I'd like an exact copy of every line from the start of the entries below through the line containing "chains of coordinates.", please.

[[ Data to use, beginning ]]

-- pv_equiv track=rewrite | github.com/crshnburn/adventofcode2025 | day8/main.py | create_coordinate_chains
-- ===== SOURCE A (Python) =====
-- def create_coordinate_chains(pairs):
--     """
--     Takes a list of pairs of coordinates and creates chains of coordinates.
--     A chain is formed by connecting pairs that share a common coordinate.
--     Returns the list of chains ordered from largest to smallest.
--     """
--     if not pairs:
--         return []
--
--     # Build an adjacency map: coordinate -> list of connected coordinates
--     adjacency = {}
--     for coord1, coord2 in pairs:
--         if coord1 not in adjacency:
--             adjacency[coord1] = []
--         if coord2 not in adjacency:
--             adjacency[coord2] = []
--         adjacency[coord1].append(coord2)
--         adjacency[coord2].append(coord1)
--
--     # Find all chains using depth-first search
--     visited = set()
--     chains = []
--
--     def dfs(coord, chain):
--         """Depth-first search to build a chain"""
--         visited.add(coord)
--         chain.append(coord)
--         if coord in adjacency:
--             for neighbor in adjacency[coord]:
--                 if neighbor not in visited:
--                     dfs(neighbor, chain)
--
--     # Start DFS from each unvisited coordinate
--     for coord in adjacency:
--         if coord not in visited:
--             chain = []
--             dfs(coord, chain)
--             chains.append(chain)
--
--     # Sort chains by length (largest to smallest)
--     chains.sort(key=lambda x: len(x), reverse=True)
--
--     return chains
-- ===== SOURCE B (Python) =====
-- def create_coordinate_chains(pairs):
--     """Dict-free rewrite: nodes list + on-demand neighbor scan + explicit-stack DFS."""
--     if not pairs:
--         return []
--
--     def neighbors(c):
--         out = []
--         for a, b in pairs:
--             if a == c:
--                 out.append(b)
--             if b == c:
--                 out.append(a)
--         return out
--
--     # coordinates in order of first appearance (coord1 before coord2 of each pair)
--     nodes = []
--     seen = set()
--     for a, b in pairs:
--         if a not in seen:
--             seen.add(a)
--             nodes.append(a)
--         if b not in seen:
--             seen.add(b)
--             nodes.append(b)
--
--     visited = set()
--     chains = []
--     for start in nodes:
--         if start in visited:
--             continue
--         chain = []
--         stack = [start]
--         while stack:
--             c = stack.pop()
--             if c in visited:
--                 continue
--             visited.add(c)
--             chain.append(c)
--             stack.extend(reversed(neighbors(c)))
--         chains.append(chain)
--     chains.sort(key=len, reverse=True)
--     return chains
-- ===== Notes on version B (the rewrite author's own statement) =====
-- stated objective: alternative
-- what changed: B drops A's adjacency dictionary and recursive DFS entirely: it keeps a plain first-appearance node list, computes each coordinate's neighbors on demand by rescanning the pair list, and runs an explicit stack-based DFS loop (visited checked at pop time, neighbors pushed reversed), reproducing A's exact preorder and chain order without a dict or recursion.
import Mathlib
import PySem

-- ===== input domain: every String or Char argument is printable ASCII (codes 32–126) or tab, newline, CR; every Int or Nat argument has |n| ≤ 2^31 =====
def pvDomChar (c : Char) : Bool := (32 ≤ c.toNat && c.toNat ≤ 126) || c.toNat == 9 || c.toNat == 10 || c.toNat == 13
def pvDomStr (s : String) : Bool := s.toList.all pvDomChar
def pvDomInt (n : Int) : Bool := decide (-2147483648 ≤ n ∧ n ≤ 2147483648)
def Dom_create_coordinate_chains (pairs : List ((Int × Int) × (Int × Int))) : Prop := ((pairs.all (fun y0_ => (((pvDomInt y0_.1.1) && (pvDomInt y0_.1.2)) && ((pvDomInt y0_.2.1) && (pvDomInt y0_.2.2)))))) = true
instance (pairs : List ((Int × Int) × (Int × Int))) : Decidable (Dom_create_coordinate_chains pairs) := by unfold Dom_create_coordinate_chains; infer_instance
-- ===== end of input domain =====

-- B drops A's adjacency dict and recursion: first-appearance node list, on-demand neighbor
-- scans of the pair list, and an explicit stack-based DFS loop; return values proved equal.

-- ===== PORT A =====
-- A's adjacency construction: dict coord -> list of connected coords.
def pvAdjStep (d : PySem.Dict (Int × Int) (List (Int × Int))) (p : (Int × Int) × (Int × Int)) :
    PySem.Dict (Int × Int) (List (Int × Int)) :=
  let d := if d.contains p.1 then d else d.insert p.1 []
  let d := if d.contains p.2 then d else d.insert p.2 []
  let d := d.modify p.1 [] (fun l => l ++ [p.2])
  d.modify p.2 [] (fun l => l ++ [p.1])

def pvAdjacency (pairs : List ((Int × Int) × (Int × Int))) : PySem.Dict (Int × Int) (List (Int × Int)) :=
  pairs.foldl pvAdjStep PySem.Dict.empty

-- A's recursive dfs(coord, chain) with the visited set threaded; the Nat fuel is ONLY a
-- termination guard (each nested call is on a freshly visited coordinate, so the fuel
-- 2*len(pairs)+1 passed by create_coordinate_chains is never exhausted).
mutual
def pvDfsA (adj : PySem.Dict (Int × Int) (List (Int × Int))) :
    Nat → (Int × Int) → List (Int × Int) → PySem.Set (Int × Int) →
    List (Int × Int) × PySem.Set (Int × Int)
  | 0, _, chain, visited => (chain, visited)
  | Nat.succ fuel, coord, chain, visited =>
      let visited' := PySem.Set.add visited coord
      let chain' := chain ++ [coord]
      if adj.contains coord then
        pvDfsListA adj fuel (adj.getD coord []) chain' visited'
      else (chain', visited')
  termination_by fuel _ _ _ => (fuel, 0)

def pvDfsListA (adj : PySem.Dict (Int × Int) (List (Int × Int))) :
    Nat → List (Int × Int) → List (Int × Int) → PySem.Set (Int × Int) →
    List (Int × Int) × PySem.Set (Int × Int)
  | _, [], chain, visited => (chain, visited)
  | fuel, n :: ns, chain, visited =>
      if visited.contains n then pvDfsListA adj fuel ns chain visited
      else
        let p := pvDfsA adj fuel n chain visited
        pvDfsListA adj fuel ns p.1 p.2
  termination_by fuel ns _ _ => (fuel, ns.length + 1)
end
-- decode of an encoded digit tuple

lemma pvDec (L i j k l : Int) (hL : 0 < L) (hi : 0 ≤ i ∧ i < L) (hj : 0 ≤ j ∧ j < L)
    (hk : 0 ≤ k ∧ k < L) (hl : 0 ≤ l ∧ l < L) :
    PySem.Int.mod (PySem.Int.floordiv (i*L^3 + j*L^2 + k*L + l) (L^3)) L = i ∧
    PySem.Int.mod (PySem.Int.floordiv (i*L^3 + j*L^2 + k*L + l) (L^2)) L = j ∧
    PySem.Int.mod (PySem.Int.floordiv (i*L^3 + j*L^2 + k*L + l) L) L = k ∧
    PySem.Int.mod (i*L^3 + j*L^2 + k*L + l) L = l := by
  have hL2 : (0:Int) < L^2 := by positivity
  have hL3 : (0:Int) < L^3 := by positivity
  have hb1 : 0 ≤ k*L + l ∧ k*L + l < L*L :=
    pvDigitBound hL hk.1 hk.2 hl.1 hl.2
  have hb2 : 0 ≤ j*(L*L) + (k*L + l) ∧ j*(L*L) + (k*L + l) < L*(L*L) :=
    pvDigitBound (by positivity) hj.1 hj.2 hb1.1 hb1.2
  refine ⟨?_, ?_, ?_, ?_⟩
  · have hq : PySem.Int.floordiv (i*L^3 + j*L^2 + k*L + l) (L^3) = i := by
      rw [PySem.Int.floordiv_eq_iff_of_pos hL3]
      constructor <;> nlinarith [hb2.1, hb2.2]
    rw [hq]; exact pvModSelf hi.1 hi.2
  · have hq : PySem.Int.floordiv (i*L^3 + j*L^2 + k*L + l) (L^2) = i*L + j := by
      rw [PySem.Int.floordiv_eq_iff_of_pos hL2]
      constructor <;> nlinarith [hb1.1, hb1.2]
    rw [hq, PySem.Int.mod_eq_emod_of_pos hL]
    have : i*L + j = j + L*i := by ring
    rw [this, Int.add_mul_emod_self_left]
    exact Int.emod_eq_of_lt hj.1 hj.2
  · have hq : PySem.Int.floordiv (i*L^3 + j*L^2 + k*L + l) L = i*L^2 + j*L + k := by
      rw [PySem.Int.floordiv_eq_iff_of_pos hL]
      constructor <;> nlinarith [hl.1, hl.2]
    rw [hq, PySem.Int.mod_eq_emod_of_pos hL]
    have : i*L^2 + j*L + k = k + L*(i*L + j) := by ring
    rw [this, Int.add_mul_emod_self_left]
    exact Int.emod_eq_of_lt hk.1 hk.2
  · rw [PySem.Int.mod_eq_emod_of_pos hL]
    have : i*L^3 + j*L^2 + k*L + l = l + L*(i*L^2 + j*L + k) := by ring
    rw [this, Int.add_mul_emod_self_left]
    exact Int.emod_eq_of_lt hl.1 hl.2
-- pv_equiv track=rewrite | github.com/chinesedfan/extract-scripts | extract_mpq.py | get_build_chains
-- ===== SOURCE A (Python) =====
-- def get_build_chains(builds):
-- 	chains = []
-- 	for base_build in builds[0]:
-- 		chain = []
--
-- 		def get_build_chain(build):
-- 			chain.append(build)
-- 			if build in builds:
-- 				return get_build_chain(builds[build][0])
-- 			return chain
--
-- 		chains.append(get_build_chain(base_build))
--
-- 	return chains
-- ===== SOURCE B (Python) =====
-- def get_build_chains(builds):
--     def steps(b):
--         n = 0
--         while b in builds:
--             b = builds[b][0]
--             n += 1
--         return n
--
--     def materialize(b, n):
--         if n == 0:
--             return [b]
--         return [b] + materialize(builds[b][0], n - 1)
--
--     return [materialize(base, steps(base)) for base in builds[0]]
-- ===== Notes on version B (the rewrite author's own statement) =====
-- stated objective: alternative
-- what changed: A's nested recursive closure mutating a shared accumulator is replaced by two staged passes per base build: an iterative counter first measures the chain length, then a pure recursion materializes the chain of that exact length front-to-back.
import Mathlib
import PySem

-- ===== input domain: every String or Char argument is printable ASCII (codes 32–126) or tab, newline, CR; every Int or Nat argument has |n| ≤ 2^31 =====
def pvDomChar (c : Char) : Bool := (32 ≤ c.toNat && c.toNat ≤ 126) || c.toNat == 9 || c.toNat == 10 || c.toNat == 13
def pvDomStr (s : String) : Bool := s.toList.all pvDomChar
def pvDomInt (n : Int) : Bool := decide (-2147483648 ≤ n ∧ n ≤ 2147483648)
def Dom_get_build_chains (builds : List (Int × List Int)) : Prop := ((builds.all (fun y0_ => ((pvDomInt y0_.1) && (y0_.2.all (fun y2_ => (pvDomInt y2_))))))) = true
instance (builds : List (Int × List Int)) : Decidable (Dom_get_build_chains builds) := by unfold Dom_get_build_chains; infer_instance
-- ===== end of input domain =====

-- B replaces A's nested recursive closure (which mutates a shared accumulator) by two staged
-- passes per base build: count the chain length iteratively, then materialize the chain of
-- that exact length by a pure front-to-back recursion (alternative; same asymptotic cost).

-- ===== PORT A =====
-- the nested closure get_build_chain: 'chain' is the mutated accumulator, appended to before
-- the membership test; fuel bounds the recursion depth (inside Pre_ a chain makes at most
-- builds.length successful lookups, so the fuel is never exhausted there; on inputs where the
-- Python recursion would not terminate A raises RecursionError and Pre_ excludes them).
def pvChainA (builds : List (Int × List Int)) : Nat → List Int → Int → List Int
  | fuel, chain, build =>
    let chain := chain ++ [build]                       -- chain.append(build)
    match (PySem.Dict.mk builds).get? build with        -- if build in builds:
    | some v =>
      match fuel with
      | 0 => chain                                      -- unreachable inside Pre_
      | f + 1 => pvChainA builds f chain (v.headD 0)    -- return get_build_chain(builds[build][0]); v ≠ [] inside Pre_
    | none => chain                                     -- return chain

def get_build_chains (builds : List (Int × List Int)) : List (List Int) :=
  match (PySem.Dict.mk builds).get? 0 with              -- builds[0]; none = KeyError, excluded by Pre_
  | none => []
  | some bases =>
    bases.foldl (fun chains base_build =>
      chains ++ [pvChainA builds (builds.length + 1) [] base_build]) []   -- chains.append(get_build_chain(base_build))

-- ===== PORT B =====
-- builds[b][0] (both lookups succeed wherever B evaluates this inside Pre_)
def pvSucc (builds : List (Int × List Int)) (b : Int) : Int :=
  (((PySem.Dict.mk builds).get? b).getD []).headD 0

-- steps(b): the while-loop counting hops until b leaves the key set; ported with fuel
-- (inside Pre_ the walk escapes within builds.length + 1 hops, so fuel never runs out)
def pvSteps (builds : List (Int × List Int)) : Nat → Int → Nat → Nat
  | fuel, b, n =>
    if ((PySem.Dict.mk builds).get? b).isSome then      -- while b in builds:
      match fuel with
      | 0 => n                                          -- unreachable inside Pre_
      | f + 1 => pvSteps builds f (pvSucc builds b) (n + 1)   -- b = builds[b][0]; n += 1
    else n                                              -- return n

-- materialize(b, n): [b] when n == 0, else [b] + materialize(builds[b][0], n - 1)
def pvMaterialize (builds : List (Int × List Int)) : Int → Nat → List Int
  | b, 0 => [b]
  | b, n + 1 => b :: pvMaterialize builds (pvSucc builds b) n

def get_build_chains_alt (builds : List (Int × List Int)) : List (List Int) :=
  (((PySem.Dict.mk builds).get? 0).getD []).map (fun base =>
    pvMaterialize builds base (pvSteps builds (builds.length + 1) base 0))
    -- [materialize(base, steps(base)) for base in builds[0]]

-- ===== PRECONDITION & SPEC =====
-- pvEscapes builds fuel b: following head-successors from b, every visited key has a nonempty
-- value and the walk leaves the key set within fuel steps.
def pvEscapes (builds : List (Int × List Int)) : Nat → Int → Bool
  | fuel, b =>
    match (PySem.Dict.mk builds).get? b with
    | none => true
    | some v =>
      !v.isEmpty && (match fuel with
        | 0 => false
        | f + 1 => pvEscapes builds f (v.headD 0))

-- Exactly the inputs on which the Python A returns: 0 is a key (else KeyError), and from every
-- base build the chain of head-successors meets only nonempty values (else IndexError) and
-- leaves the key set (else the recursion never terminates: RecursionError) — since it then
-- visits distinct keys, builds.length + 1 steps suffice. Keys are distinct because the
-- association list represents a Python dict. A's return-domain is a reachability condition
-- (the walk the dict encodes must terminate), so pvEscapes necessarily walks the successor
-- graph; any closed-form approximation (e.g. 'all values nonempty') would exclude inputs A
-- returns on.
def Pre_get_build_chains (builds : List (Int × List Int)) : Prop :=
  (builds.map Prod.fst).Nodup ∧
  ((PySem.Dict.mk builds).get? 0).isSome = true ∧
  ∀ b ∈ ((PySem.Dict.mk builds).get? 0).getD [], pvEscapes builds (builds.length + 1) b = true
instance (builds : List (Int × List Int)) : Decidable (Pre_get_build_chains builds) := by
  unfold Pre_get_build_chains; infer_instance

def pvWitness_get_build_chains : (List (Int × List Int)) := [(0, [1, 2]), (1, [3])]

def Spec_get_build_chains (builds : List (Int × List Int)) (out : List (List Int)) : Prop := out = get_build_chains_alt builds
instance (builds : List (Int × List Int)) (out : List (List Int)) : Decidable (Spec_get_build_chains builds out) := by unfold Spec_get_build_chains; infer_instance

-- ===== CLAIM (what is proved, stated in full; the proofs are below) =====
def Claim_equal_get_build_chains : Prop := ∀ (builds : List (Int × List Int)), Dom_get_build_chains builds → Pre_get_build_chains builds → Spec_get_build_chains builds (get_build_chains builds)

-- ===== LEMMAS AND PROOFS =====

-- the steps counter is the count from 0, shifted by its accumulator
theorem pvSteps_acc (builds : List (Int × List Int)) :
    ∀ (fuel : Nat) (b : Int) (n : Nat),
      pvSteps builds fuel b n = pvSteps builds fuel b 0 + n := by
  intro fuel
  induction fuel with
  | zero =>
    intro b n
    rw [pvSteps, pvSteps]
    split <;> simp
  | succ f ih =>
    intro b n
    rw [pvSteps, pvSteps]
    split
    · rw [ih _ (n + 1), ih _ (0 + 1)]; omega
    · simp

-- wherever the walk escapes within the fuel, A's accumulator recursion is the chain of the
-- counted length, materialized front-to-back, prefixed by the accumulator
theorem pvChainA_eq_materialize (builds : List (Int × List Int)) :
    ∀ (fuel : Nat) (chain : List Int) (b : Int),
      pvEscapes builds fuel b = true →
      pvChainA builds fuel chain b =
        chain ++ pvMaterialize builds b (pvSteps builds fuel b 0) := by
  intro fuel
  induction fuel with
  | zero =>
    intro chain b hesc
    rw [pvEscapes] at hesc
    rw [pvChainA, pvSteps]
    cases h : (PySem.Dict.mk builds).get? b with
    | none => simp [pvMaterialize]
    | some v => rw [h] at hesc; simp at hesc
  | succ f ih =>
    intro chain b hesc
    rw [pvEscapes] at hesc
    rw [pvChainA, pvSteps]
    cases h : (PySem.Dict.mk builds).get? b with
    | none => simp [pvMaterialize]
    | some v =>
      rw [h] at hesc
      simp only [Bool.and_eq_true] at hesc
      have hsucc : pvSucc builds b = v.headD 0 := by simp [pvSucc, h]
      simp only [Option.isSome_some, if_pos]
      rw [ih (chain ++ [b]) (v.headD 0) hesc.2, pvSteps_acc builds f _ (0 + 1)]
      rw [hsucc, pvMaterialize]
      simp [hsucc]

-- ===== VERDICT (by name: the statement is the Claim_ definition above) =====
theorem get_build_chains_spec : Claim_equal_get_build_chains := by
  intro builds _ hpre
  unfold Spec_get_build_chains get_build_chains get_build_chains_alt
  obtain ⟨-, hsome, hesc⟩ := hpre
  cases hkey : (PySem.Dict.mk builds).get? 0 with
  | none => rw [hkey] at hsome; simp at hsome
  | some bases =>
    simp only [Option.getD_some]
    rw [PySem.List.foldl_append_singleton_eq_map]
    refine List.map_congr_left ?_
    intro b hb
    have := hesc b (by rw [hkey] at *; simpa using hb)
    simpa using pvChainA_eq_materialize builds (builds.length + 1) [] b this
-- pv_equiv track=rewrite | github.com/adhishpawar/TimesheetPA | bot/app/timesheet_flow.py | _normalize_task_type
-- ===== SOURCE A (Python) =====
-- def _normalize_task_type(task_type: str) -> str:
--     """
--     Normalize task type to standard format
--
--     Args:
--         task_type: Raw task type string
--
--     Returns:
--         Normalized task type (e.g., "Testing", "Development")
--     """
--     if not task_type:
--         return "Unknown"
--
--     lower = task_type.lower().strip()
--
--     # Map variations to standard types
--     mapping = {
--         "development": ["development", "dev", "coding", "programming"],
--         "testing": ["testing", "test", "qa", "quality assurance"],
--         "debugging": ["debugging", "debug", "bugfix", "bug fixing"],
--         "meeting": ["meeting", "discussion", "call"],
--         "research": ["research", "investigation", "analysis"],
--         "documentation": ["documentation", "docs", "writing"],
--         "devops": ["devops", "deployment", "ci/cd", "pipeline"]
--     }
--
--     for standard, variations in mapping.items():
--         if lower in variations:
--             return standard.capitalize()
--
--     return task_type.capitalize()
-- ===== SOURCE B (Python) =====
-- _REVERSE = {
--     "development": "Development", "dev": "Development",
--     "coding": "Development", "programming": "Development",
--     "testing": "Testing", "test": "Testing",
--     "qa": "Testing", "quality assurance": "Testing",
--     "debugging": "Debugging", "debug": "Debugging",
--     "bugfix": "Debugging", "bug fixing": "Debugging",
--     "meeting": "Meeting", "discussion": "Meeting", "call": "Meeting",
--     "research": "Research", "investigation": "Research", "analysis": "Research",
--     "documentation": "Documentation", "docs": "Documentation", "writing": "Documentation",
--     "devops": "Devops", "deployment": "Devops", "ci/cd": "Devops", "pipeline": "Devops",
-- }
--
--
-- def _normalize_task_type(task_type: str) -> str:
--     if not task_type:
--         return "Unknown"
--     return _REVERSE.get(task_type.lower().strip(), task_type.capitalize())
-- ===== Notes on version B (the rewrite author's own statement) =====
-- stated objective: idiomatic
-- what changed: B precomputes a flat reverse-lookup dict from every variation directly to its capitalized standard label, replacing A's per-call loop over categories and inner membership scans with a single dict .get with a capitalize default.
import Mathlib
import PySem

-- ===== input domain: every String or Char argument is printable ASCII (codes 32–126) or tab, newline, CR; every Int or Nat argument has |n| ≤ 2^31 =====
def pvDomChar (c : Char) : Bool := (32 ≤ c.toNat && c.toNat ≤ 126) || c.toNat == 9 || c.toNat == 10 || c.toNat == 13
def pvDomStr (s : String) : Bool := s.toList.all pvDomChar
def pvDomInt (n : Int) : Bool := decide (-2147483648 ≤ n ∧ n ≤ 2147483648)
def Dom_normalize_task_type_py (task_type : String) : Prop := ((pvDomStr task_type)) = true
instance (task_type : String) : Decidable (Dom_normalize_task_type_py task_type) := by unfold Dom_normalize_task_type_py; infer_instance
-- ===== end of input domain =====

-- B replaces A's per-call loop over categories (with inner membership scans) by a single
-- lookup in a precomputed flat reverse dict mapping each variation to its capitalized label.

-- str.capitalize(): first char uppercased, rest lowercased (exact on the ASCII domain,
-- where Python's titlecase of the first char coincides with uppercase).
def pyCapitalize (s : String) : String :=
  match s.toList with
  | [] => s
  | c :: cs => String.ofList (PySem.Chars.upperChar c :: PySem.Chars.lower cs)

-- ===== PORT A =====
-- the literal `mapping` dict of A, as its items in insertion order
def pvMappingA : List (String × List String) :=
  [("development", ["development", "dev", "coding", "programming"]),
   ("testing", ["testing", "test", "qa", "quality assurance"]),
   ("debugging", ["debugging", "debug", "bugfix", "bug fixing"]),
   ("meeting", ["meeting", "discussion", "call"]),
   ("research", ["research", "investigation", "analysis"]),
   ("documentation", ["documentation", "docs", "writing"]),
   ("devops", ["devops", "deployment", "ci/cd", "pipeline"])]

-- the `for standard, variations in mapping.items()` loop; none = fell through
def pvLoopA : List (String × List String) → String → Option String
  | [], _ => none
  | (standard, variations) :: rest, lower =>
      if lower ∈ variations then some (pyCapitalize standard) else pvLoopA rest lower

def normalize_task_type_py (task_type : String) : String :=
  if task_type = "" then "Unknown"
  else
    let lower := PySem.Str.strip (PySem.Str.lower task_type)
    match pvLoopA pvMappingA lower with
    | some r => r
    | none => pyCapitalize task_type

-- ===== PORT B =====
def pvReverseB : PySem.Dict String String :=
  PySem.Dict.ofList
    [("development", "Development"), ("dev", "Development"),
     ("coding", "Development"), ("programming", "Development"),
     ("testing", "Testing"), ("test", "Testing"),
     ("qa", "Testing"), ("quality assurance", "Testing"),
     ("debugging", "Debugging"), ("debug", "Debugging"),
     ("bugfix", "Debugging"), ("bug fixing", "Debugging"),
     ("meeting", "Meeting"), ("discussion", "Meeting"), ("call", "Meeting"),
     ("research", "Research"), ("investigation", "Research"), ("analysis", "Research"),
     ("documentation", "Documentation"), ("docs", "Documentation"), ("writing", "Documentation"),
     ("devops", "Devops"), ("deployment", "Devops"), ("ci/cd", "Devops"), ("pipeline", "Devops")]

def normalize_task_type_py_alt (task_type : String) : String :=
  if task_type = "" then "Unknown"
  else
    pvReverseB.getD (PySem.Str.strip (PySem.Str.lower task_type)) (pyCapitalize task_type)

-- ===== PRECONDITION & SPEC =====
def Spec_normalize_task_type_py (task_type : String) (out : String) : Prop := out = normalize_task_type_py_alt task_type
instance (task_type : String) (out : String) : Decidable (Spec_normalize_task_type_py task_type out) := by unfold Spec_normalize_task_type_py; infer_instance

-- ===== CLAIM (what is proved, stated in full; the proofs are below) =====
def Claim_equal_normalize_task_type_py : Prop := ∀ (task_type : String), Dom_normalize_task_type_py task_type → Spec_normalize_task_type_py task_type (normalize_task_type_py task_type)

-- ===== LEMMAS AND PROOFS =====

theorem pvReverseB_items :
    pvReverseB.items =
    [("development", "Development"), ("dev", "Development"),
     ("coding", "Development"), ("programming", "Development"),
     ("testing", "Testing"), ("test", "Testing"),
     ("qa", "Testing"), ("quality assurance", "Testing"),
     ("debugging", "Debugging"), ("debug", "Debugging"),
     ("bugfix", "Debugging"), ("bug fixing", "Debugging"),
     ("meeting", "Meeting"), ("discussion", "Meeting"), ("call", "Meeting"),
     ("research", "Research"), ("investigation", "Research"), ("analysis", "Research"),
     ("documentation", "Documentation"), ("docs", "Documentation"), ("writing", "Documentation"),
     ("devops", "Devops"), ("deployment", "Devops"), ("ci/cd", "Devops"), ("pipeline", "Devops")] := by
  decide

-- A's category loop computes exactly B's reverse-dict lookup, for any key string
theorem pvLoop_eq_lookup (l : String) :
    pvLoopA pvMappingA l = pvReverseB.get? l := by
  by_cases h1 : l = "development"
  · subst h1; decide
  by_cases h2 : l = "dev"
  · subst h2; decide
  by_cases h3 : l = "coding"
  · subst h3; decide
  by_cases h4 : l = "programming"
  · subst h4; decide
  by_cases h5 : l = "testing"
  · subst h5; decide
  by_cases h6 : l = "test"
  · subst h6; decide
  by_cases h7 : l = "qa"
  · subst h7; decide
  by_cases h8 : l = "quality assurance"
  · subst h8; decide
  by_cases h9 : l = "debugging"
  · subst h9; decide
  by_cases h10 : l = "debug"
  · subst h10; decide
  by_cases h11 : l = "bugfix"
  · subst h11; decide
  by_cases h12 : l = "bug fixing"
  · subst h12; decide
  by_cases h13 : l = "meeting"
  · subst h13; decide
  by_cases h14 : l = "discussion"
  · subst h14; decide
  by_cases h15 : l = "call"
  · subst h15; decide
  by_cases h16 : l = "research"
  · subst h16; decide
  by_cases h17 : l = "investigation"
  · subst h17; decide
  by_cases h18 : l = "analysis"
  · subst h18; decide
  by_cases h19 : l = "documentation"
  · subst h19; decide
  by_cases h20 : l = "docs"
  · subst h20; decide
  by_cases h21 : l = "writing"
  · subst h21; decide
  by_cases h22 : l = "devops"
  · subst h22; decide
  by_cases h23 : l = "deployment"
  · subst h23; decide
  by_cases h24 : l = "ci/cd"
  · subst h24; decide
  by_cases h25 : l = "pipeline"
  · subst h25; decide
  have e : ∀ a : String, ¬ l = a → (a == l) = false :=
    fun a h => beq_eq_false_iff_ne.mpr (fun he => h he.symm)
  simp [pvLoopA, pvMappingA, PySem.Dict.get?, pvReverseB_items, List.find?, h1, h2, h3, h4, h5, h6, h7, h8, h9, h10, h11, h12, h13, h14, h15, h16, h17, h18, h19, h20, h21, h22, h23, h24, h25, e _ h1, e _ h2, e _ h3, e _ h4, e _ h5, e _ h6, e _ h7, e _ h8, e _ h9, e _ h10, e _ h11, e _ h12, e _ h13, e _ h14, e _ h15, e _ h16, e _ h17, e _ h18, e _ h19, e _ h20, e _ h21, e _ h22, e _ h23, e _ h24, e _ h25]

-- ===== VERDICT (by name: the statement is the Claim_ definition above) =====
theorem normalize_task_type_py_spec : Claim_equal_normalize_task_type_py := by
  intro t _
  unfold Spec_normalize_task_type_py normalize_task_type_py normalize_task_type_py_alt
  by_cases h : t = ""
  · simp [h]
  · simp only [h, if_false]
    rw [pvLoop_eq_lookup, PySem.Dict.getD]
    cases pvReverseB.get? (PySem.Str.strip (PySem.Str.lower t)) <;> rfl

[[ Data to use, end ]]

*Answer box:*
-- pv_equiv track=rewrite | github.com/crshnburn/adventofcode2025 | day8/main.py | create_coordinate_chains
-- ===== SOURCE A (Python) =====
-- def create_coordinate_chains(pairs):
--     """
--     Takes a list of pairs of coordinates and creates chains of coordinates.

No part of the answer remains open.